Would the sistering have increased the modulus of elasticity above 1,300,000 or 1,400,000 if the original joists were SPF (south)?

 

[r13]

zink88,

When you use the Span Table Fxx, you shall read the design criteria on the left upper corner, and adjust the tabulate value accordingly. Also, read point 9 of Explanation of Tables on the same document, that the tabulate values of Table 9.1 is based on a total uniform load of 66.67 plf on the joist, so you may need to adjust the read off value by a scale factor corresponding to the design load.

I think it is proper to select bending value from Table W-1, but I don't know the difference on SPF and SPF (south), if uncertain, I would use the lower allowable.

 

[oldestguy]

I'd apply some bending to the new joist additions before securing to the old joists, if possible.

 

[r13]

Due to the confusion in directly picking design values from the tables, I suggest reverse engineering the existing joist to estimate Fb an E for comparison.

1. For one 2x10 SPF #2 @ 16" oc with 13'-5" span length, use the existing load w=60 plf, calculate bending moment, then calculate Fb from moment, how the result compared to the value from the table?
2. Let Δ=13'5"/360, then estimate E from deflection formula.

I hope the turned out results provide confidence to be used for the modified joist to check bending, compression and deflection under the new load.

 

[Tomfh]

Don’t skimp on screws, particularly at the ends where shear is highest.

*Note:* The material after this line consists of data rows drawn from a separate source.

-- pv_equiv track=rewrite | github.com/shc2025/maxcalw | crsi_calculator.py | streak_days
-- ===== SOURCE A (Python) =====
-- def streak_days(closes):
--     """连续趋势天数: 上涨=+N, 下跌=-N"""
--     if len(closes) < 2:
--         return [0] * len(closes)
--     s = [0]
--     for i in range(1, len(closes)):
--         if closes[i] > closes[i-1]:
--             s.append(1 if s[-1] <= 0 else s[-1] + 1)
--         elif closes[i] < closes[i-1]:
--             s.append(-1 if s[-1] >= 0 else s[-1] - 1)
--         else:
--             s.append(0)
--     return s
-- ===== SOURCE B (Python) =====
-- def streak_days(closes):
--     """连续趋势天数: 上涨=+N, 下跌=-N"""
--     if len(closes) < 2:
--         return [0] * len(closes)
--     # classify each adjacent pair, then expand runs of equal direction
--     dirs = [1 if b > a else (-1 if b < a else 0) for a, b in zip(closes, closes[1:])]
--     out = [0]
--     i = 0
--     n = len(dirs)
--     while i < n:
--         d = dirs[i]
--         j = i + 1
--         while j < n and dirs[j] == d:
--             j += 1
--         k = j - i
--         out += [0] * k if d == 0 else [d * t for t in range(1, k + 1)]
--         i = j
--     return out
-- ===== Notes on version B (the rewrite author's own statement) =====
-- stated objective: alternative
-- what changed: Replaces A's running-accumulator pass (each step inspects s[-1]) with a classify-then-group decomposition: build a +1/-1/0 direction list from adjacent pairs, then emit each maximal run of equal direction at once (d*1..d*k, or k zeros).
import Mathlib
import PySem

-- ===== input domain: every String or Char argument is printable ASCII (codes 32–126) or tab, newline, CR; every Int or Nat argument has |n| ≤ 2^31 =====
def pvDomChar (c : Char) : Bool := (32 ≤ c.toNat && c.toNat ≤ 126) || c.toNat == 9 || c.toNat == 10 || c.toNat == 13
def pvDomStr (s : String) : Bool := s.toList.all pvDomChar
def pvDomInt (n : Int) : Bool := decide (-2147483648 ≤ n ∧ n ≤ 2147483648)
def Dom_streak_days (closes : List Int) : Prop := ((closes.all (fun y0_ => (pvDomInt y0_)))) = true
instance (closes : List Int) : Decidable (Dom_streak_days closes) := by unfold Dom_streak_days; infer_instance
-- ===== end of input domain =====

-- B replaces A's running-accumulator pass with a classify-then-group-runs decomposition (alternative, same cost).


-- ===== PORT A =====
-- the for-loop over i = 1 .. len-1: `prev` is closes[i-1], `c` is closes[i],
-- `s[-1]` is read as s.getLast?.getD 0 (s is never empty), s.append v is s ++ [v]
def streakA_loop (prev : Int) (rest : List Int) (s : List Int) : List Int :=
  match rest with
  | [] => s
  | c :: cs =>
    let last := s.getLast?.getD 0
    if prev < c then streakA_loop c cs (s ++ [if last ≤ 0 then 1 else last + 1])
    else if c < prev then streakA_loop c cs (s ++ [if last ≥ 0 then -1 else last - 1])
    else streakA_loop c cs (s ++ [0])

def streak_days (closes : List Int) : List Int :=
  if closes.length < 2 then List.replicate closes.length 0
  else match closes with
    | [] => []
    | c :: cs => streakA_loop c cs [0]

-- ===== PORT B =====
-- inner while: k = 1 + length of the prefix of rest equal to d; dirs[k:] = dropWhile
def emitRuns : List Int → List Int
  | [] => []
  | d :: rest =>
    (if d = 0 then List.replicate (1 + (rest.takeWhile (· = d)).length) (0 : Int)
     else (List.range' 1 (1 + (rest.takeWhile (· = d)).length)).map (fun (t : Nat) => d * (t : Int)))
      ++ emitRuns (rest.dropWhile (· = d))
termination_by l => l.length
decreasing_by simpa using Nat.lt_succ_of_le (List.length_dropWhile_le _ _)

def streak_days_alt (closes : List Int) : List Int :=
  if closes.length < 2 then List.replicate closes.length 0
  else
    0 :: emitRuns ((closes.zip (PySem.List.slice closes (some 1) none)).map
          (fun p => if p.1 < p.2 then (1 : Int) else if p.2 < p.1 then -1 else 0))

-- ===== PRECONDITION & SPEC =====
def Spec_streak_days (closes : List Int) (out : List Int) : Prop := out = streak_days_alt closes
instance (closes : List Int) (out : List Int) : Decidable (Spec_streak_days closes out) := by unfold Spec_streak_days; infer_instance

-- ===== CLAIM (what is proved, stated in full; the proofs are below) =====
def Claim_equal_streak_days : Prop := ∀ (closes : List Int), Dom_streak_days closes → Spec_streak_days closes (streak_days closes)

-- ===== LEMMAS AND PROOFS =====

-- direction of one adjacent pair, and the direction list of prev :: rest
def dirOf (a b : Int) : Int := if a < b then 1 else if b < a then -1 else 0

def dirList (prev : Int) : List Int → List Int
  | [] => []
  | c :: cs => dirOf prev c :: dirList c cs

-- A's step as a function of the previous streak value and the direction
def stepS (last d : Int) : Int :=
  if d = 1 then (if last ≤ 0 then 1 else last + 1)
  else if d = -1 then (if last ≥ 0 then -1 else last - 1)
  else 0

def emitCont (last : Int) : List Int → List Int
  | [] => []
  | d :: ds => stepS last d :: emitCont (stepS last d) ds

theorem dirList_mem (prev : Int) (l : List Int) :
    ∀ x ∈ dirList prev l, x = 1 ∨ x = -1 ∨ x = 0 := by
  induction l generalizing prev with
  | nil => simp [dirList]
  | cons c cs ih =>
    intro x hx
    simp only [dirList, List.mem_cons] at hx
    rcases hx with h | h
    · subst h; unfold dirOf; split_ifs <;> simp
    · exact ih c x h

theorem streakA_loop_eq (rest : List Int) :
    ∀ (prev : Int) (s0 : List Int) (last : Int),
      streakA_loop prev rest (s0 ++ [last]) =
        s0 ++ [last] ++ emitCont last (dirList prev rest) := by
  induction rest with
  | nil => intro prev s0 last; simp [streakA_loop, dirList, emitCont]
  | cons c cs ih =>
    intro prev s0 last
    have hlast : ((s0 ++ [last]).getLast?).getD 0 = last := by
      rw [List.getLast?_concat]; rfl
    rcases lt_trichotomy prev c with h | h | h
    · have step1 : streakA_loop prev (c :: cs) (s0 ++ [last])
           = streakA_loop c cs ((s0 ++ [last]) ++ [if last ≤ 0 then 1 else last + 1]) := by
        simp only [streakA_loop, hlast]; rw [if_pos h]
      rw [step1, ih]
      have e1 : dirOf prev c = 1 := by simp [dirOf, h]
      simp [dirList, e1, emitCont, stepS]
    · subst h
      have step1 : streakA_loop prev (prev :: cs) (s0 ++ [last])
           = streakA_loop prev cs ((s0 ++ [last]) ++ [(0 : Int)]) := by
        simp [streakA_loop]
      rw [step1, ih]
      have e1 : dirOf prev prev = 0 := by simp [dirOf]
      simp [dirList, e1, emitCont, stepS]
    · have step1 : streakA_loop prev (c :: cs) (s0 ++ [last])
           = streakA_loop c cs ((s0 ++ [last]) ++ [if last ≥ 0 then -1 else last - 1]) := by
        simp only [streakA_loop, hlast]
        rw [if_neg (by omega), if_pos h]
      rw [step1, ih]
      have e1 : dirOf prev c = -1 := by simp [dirOf, h, show ¬ prev < c by omega]
      simp [dirList, e1, emitCont, stepS]

theorem takeWhile_eq_replicate (l : List Int) (d : Int) :
    l.takeWhile (· = d) = List.replicate (l.takeWhile (· = d)).length d := by
  induction l with
  | nil => rfl
  | cons x xs ih =>
    by_cases h : x = d
    · subst h; simpa [List.takeWhile_cons, List.replicate_succ] using ih
    · simp [h]

theorem emitCont_zero_run (k : Nat) (r : List Int) :
    emitCont 0 (List.replicate k (0 : Int) ++ r) = List.replicate k (0 : Int) ++ emitCont 0 r := by
  induction k with
  | zero => simp
  | succ k ih => simp [List.replicate_succ, emitCont, stepS, ih]

theorem emitCont_pos_run (d : Int) (hd : d = 1 ∨ d = -1) (k : Nat) :
    ∀ (j : Nat) (r : List Int),
    emitCont (d * ((j : Int) + 1)) (List.replicate k d ++ r)
      = (List.range' (j + 2) k).map (fun (t : Nat) => d * (t : Int))
          ++ emitCont (d * (((j + 1 + k : Nat) : Int))) r := by
  induction k with
  | zero => intro j r; simp
  | succ k ih =>
    intro j r
    have hstep : stepS (d * ((j : Int) + 1)) d = d * ((j : Int) + 2) := by
      have hj : (0 : Int) ≤ (j : Int) := Int.natCast_nonneg j
      rcases hd with h | h <;> subst h <;> simp [stepS] <;> omega
    have h2 : ((j : Int) + 2) = (((j + 1 : Nat) : Int)) + 1 := by push_cast; ring
    calc emitCont (d * ((j : Int) + 1)) (List.replicate (k + 1) d ++ r)
        = d * ((j : Int) + 2)
            :: emitCont (d * ((((j + 1 : Nat)) : Int) + 1)) (List.replicate k d ++ r) := by
          rw [List.replicate_succ, List.cons_append, emitCont, hstep, ← h2]
      _ = d * ((j : Int) + 2)
            :: ((List.range' (j + 1 + 2) k).map (fun (t : Nat) => d * (t : Int))
                ++ emitCont (d * (((j + 1 + 1 + k : Nat)) : Int)) r) := by
          rw [ih (j + 1) r]
      _ = (List.range' (j + 2) (k + 1)).map (fun (t : Nat) => d * (t : Int))
            ++ emitCont (d * (((j + 1 + (k + 1) : Nat)) : Int)) r := by
          rw [List.range'_succ, List.map_cons, List.cons_append,
            show j + 1 + (k + 1) = j + 1 + 1 + k from by omega,
            show j + 2 + 1 = j + 1 + 2 from by omega]
          push_cast
          ring_nf

theorem emitCont_eq_emitRuns (n : Nat) : ∀ (ds : List Int), ds.length ≤ n →
    (∀ x ∈ ds, x = 1 ∨ x = -1 ∨ x = 0) →
    ∀ last : Int, (∀ d, ds.head? = some d → (d = 1 → last ≤ 0) ∧ (d = -1 → 0 ≤ last)) →
    emitCont last ds = emitRuns ds := by
  induction n with
  | zero =>
    intro ds h _ last _
    have : ds = [] := List.length_eq_zero_iff.mp (Nat.le_zero.mp h)
    subst this; simp [emitCont, emitRuns]
  | succ n ih =>
    intro ds hlen hmem last hC
    match ds with
    | [] => simp [emitCont, emitRuns]
    | d :: rest =>
      have hC' := hC d rfl
      have hsplit : rest.takeWhile (· = d) ++ rest.dropWhile (· = d) = rest :=
        List.takeWhile_append_dropWhile
      set K := (rest.takeWhile (· = d)).length with hK
      have htake : rest.takeWhile (· = d) = List.replicate K d := takeWhile_eq_replicate rest d
      set r := rest.dropWhile (· = d) with hr
      have hrlen : r.length ≤ n := by
        have h1 : r.length ≤ rest.length := List.length_dropWhile_le _ _
        have h2 : rest.length + 1 ≤ n + 1 := by simpa using hlen
        omega
      have hrmem : ∀ x ∈ r, x = 1 ∨ x = -1 ∨ x = 0 := by
        intro x hx
        exact hmem x (List.mem_cons_of_mem d ((List.dropWhile_sublist _).mem hx))
      have hrhead : ∀ d', r.head? = some d' → d' ≠ d := by
        intro d' hd'
        have := List.head?_dropWhile_not (fun x => decide (x = d)) rest
        rw [← hr, hd'] at this
        simpa using this
      have hrest : rest = List.replicate K d ++ r := by rw [← htake, hsplit]
      rcases hmem d (List.mem_cons_self) with h1 | h1 | h1
      · -- d = 1 or d = -1 : increasing/decreasing run
        subst h1
        have hfirst : stepS last 1 = 1 := by
          have := hC'.1 rfl; simp [stepS]; omega
        have hrC : ∀ d', r.head? = some d' →
            (d' = 1 → (1 : Int) * ((0 : Int) + 1 + (K : Int)) ≤ 0) ∧
            (d' = -1 → 0 ≤ (1 : Int) * ((0 : Int) + 1 + (K : Int))) := by
          intro d' hd'
          constructor
          · intro h; exact absurd h (hrhead d' hd')
          · intro _; have := Int.natCast_nonneg K; omega
        have hrun := emitCont_pos_run 1 (Or.inl rfl) K 0 r
        have hrec : emitCont ((1 : Int) * (((0 + 1 + K : Nat) : Int))) r = emitRuns r := by
          apply ih r hrlen hrmem
          intro d' hd'
          have := hrC d' hd'
          push_cast
          push_cast at this
          exact this
        calc emitCont last (1 :: rest)
            = 1 :: emitCont ((1:Int) * (((0:Nat):Int) + 1)) (List.replicate K 1 ++ r) := by
              simp only [emitCont, hfirst, hrest]; norm_num
          _ = 1 :: ((List.range' 2 K).map (fun (t : Nat) => (1:Int) * (t : Int))
                ++ emitCont ((1:Int) * (((0 + 1 + K : Nat) : Int))) r) := by rw [hrun]
          _ = emitRuns (1 :: rest) := by
              rw [hrec]
              show _ = emitRuns (1 :: rest)
              rw [emitRuns]
              rw [if_neg (by norm_num), ← hK,
                show 1 + K = K + 1 from Nat.add_comm 1 K, List.range'_succ, ← hr]
              simp
      · subst h1
        have hfirst : stepS last (-1) = -1 := by
          have := hC'.2 rfl; simp [stepS]; omega
        have hrun := emitCont_pos_run (-1) (Or.inr rfl) K 0 r
        have hrec : emitCont ((-1 : Int) * (((0 + 1 + K : Nat) : Int))) r = emitRuns r := by
          apply ih r hrlen hrmem
          intro d' hd'
          constructor
          · intro _; have := Int.natCast_nonneg K; push_cast; omega
          · intro h; exact absurd h (hrhead d' hd')
        calc emitCont last (-1 :: rest)
            = -1 :: emitCont ((-1:Int) * (((0:Nat):Int) + 1)) (List.replicate K (-1) ++ r) := by
              simp only [emitCont, hfirst, hrest]; norm_num
          _ = -1 :: ((List.range' 2 K).map (fun (t : Nat) => (-1:Int) * (t : Int))
                ++ emitCont ((-1:Int) * (((0 + 1 + K : Nat) : Int))) r) := by rw [hrun]
          _ = emitRuns (-1 :: rest) := by
              rw [hrec]
              show _ = emitRuns (-1 :: rest)
              rw [emitRuns]
              rw [if_neg (by norm_num), ← hK,
                show 1 + K = K + 1 from Nat.add_comm 1 K, List.range'_succ, ← hr]
              simp
      · -- flat run
        subst h1
        have hfirst : stepS last 0 = 0 := by simp [stepS]
        have hrec : emitCont 0 r = emitRuns r := by
          apply ih r hrlen hrmem
          intro d' _
          constructor <;> intro _ <;> omega
        calc emitCont last (0 :: rest)
            = 0 :: emitCont 0 (List.replicate K 0 ++ r) := by
              simp only [emitCont, hfirst, hrest]
          _ = 0 :: (List.replicate K 0 ++ emitCont 0 r) := by rw [emitCont_zero_run]
          _ = emitRuns (0 :: rest) := by
              rw [hrec, emitRuns]
              rw [if_pos rfl, ← hK, ← hr,
                show 1 + K = K + 1 from Nat.add_comm 1 K, List.replicate_succ]
              simp

theorem zip_map_eq_dirList (cs : List Int) : ∀ c : Int,
    ((c :: cs).zip cs).map
      (fun p => if p.1 < p.2 then (1 : Int) else if p.2 < p.1 then -1 else 0)
      = dirList c cs := by
  induction cs with
  | nil => intro c; rfl
  | cons c' cs' ih =>
    intro c
    simp only [List.zip_cons_cons, List.map_cons, dirList, ih c']
    rfl

theorem dirsOf_eq (c : Int) (cs : List Int) :
    ((c :: cs).zip (PySem.List.slice (c :: cs) (some 1) none)).map
      (fun p => if p.1 < p.2 then (1 : Int) else if p.2 < p.1 then -1 else 0)
      = dirList c cs := by
  rw [PySem.List.slice_from_one]
  exact zip_map_eq_dirList cs c

-- ===== VERDICT (by name: the statement is the Claim_ definition above) =====
theorem streak_days_spec : Claim_equal_streak_days := by
  intro closes _
  unfold Spec_streak_days streak_days streak_days_alt
  split
  · rfl
  · match closes with
    | [] => simp at *
    | c :: cs =>
      rw [dirsOf_eq]
      show streakA_loop c cs [0] = 0 :: emitRuns (dirList c cs)
      have h := streakA_loop_eq cs c [] 0
      simp only [List.nil_append] at h
      rw [h]
      rw [emitCont_eq_emitRuns (dirList c cs).length _ le_rfl (dirList_mem c cs) 0
        (by intro d _; constructor <;> intro _ <;> omega)]
      rfl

When I do these jobs at my house I just fill the beams up with screws. It doesn’t take long with a rattle gun.

 

[JoshPlumSE]

For what it's worth, I've had some projects where I didn't know the capacity of the connector of the original joist. In those cases, I sistered the joists full length and threw and A34 at the end of the new joist. It's more money for sure. But, when the new load is large, it's a better plan.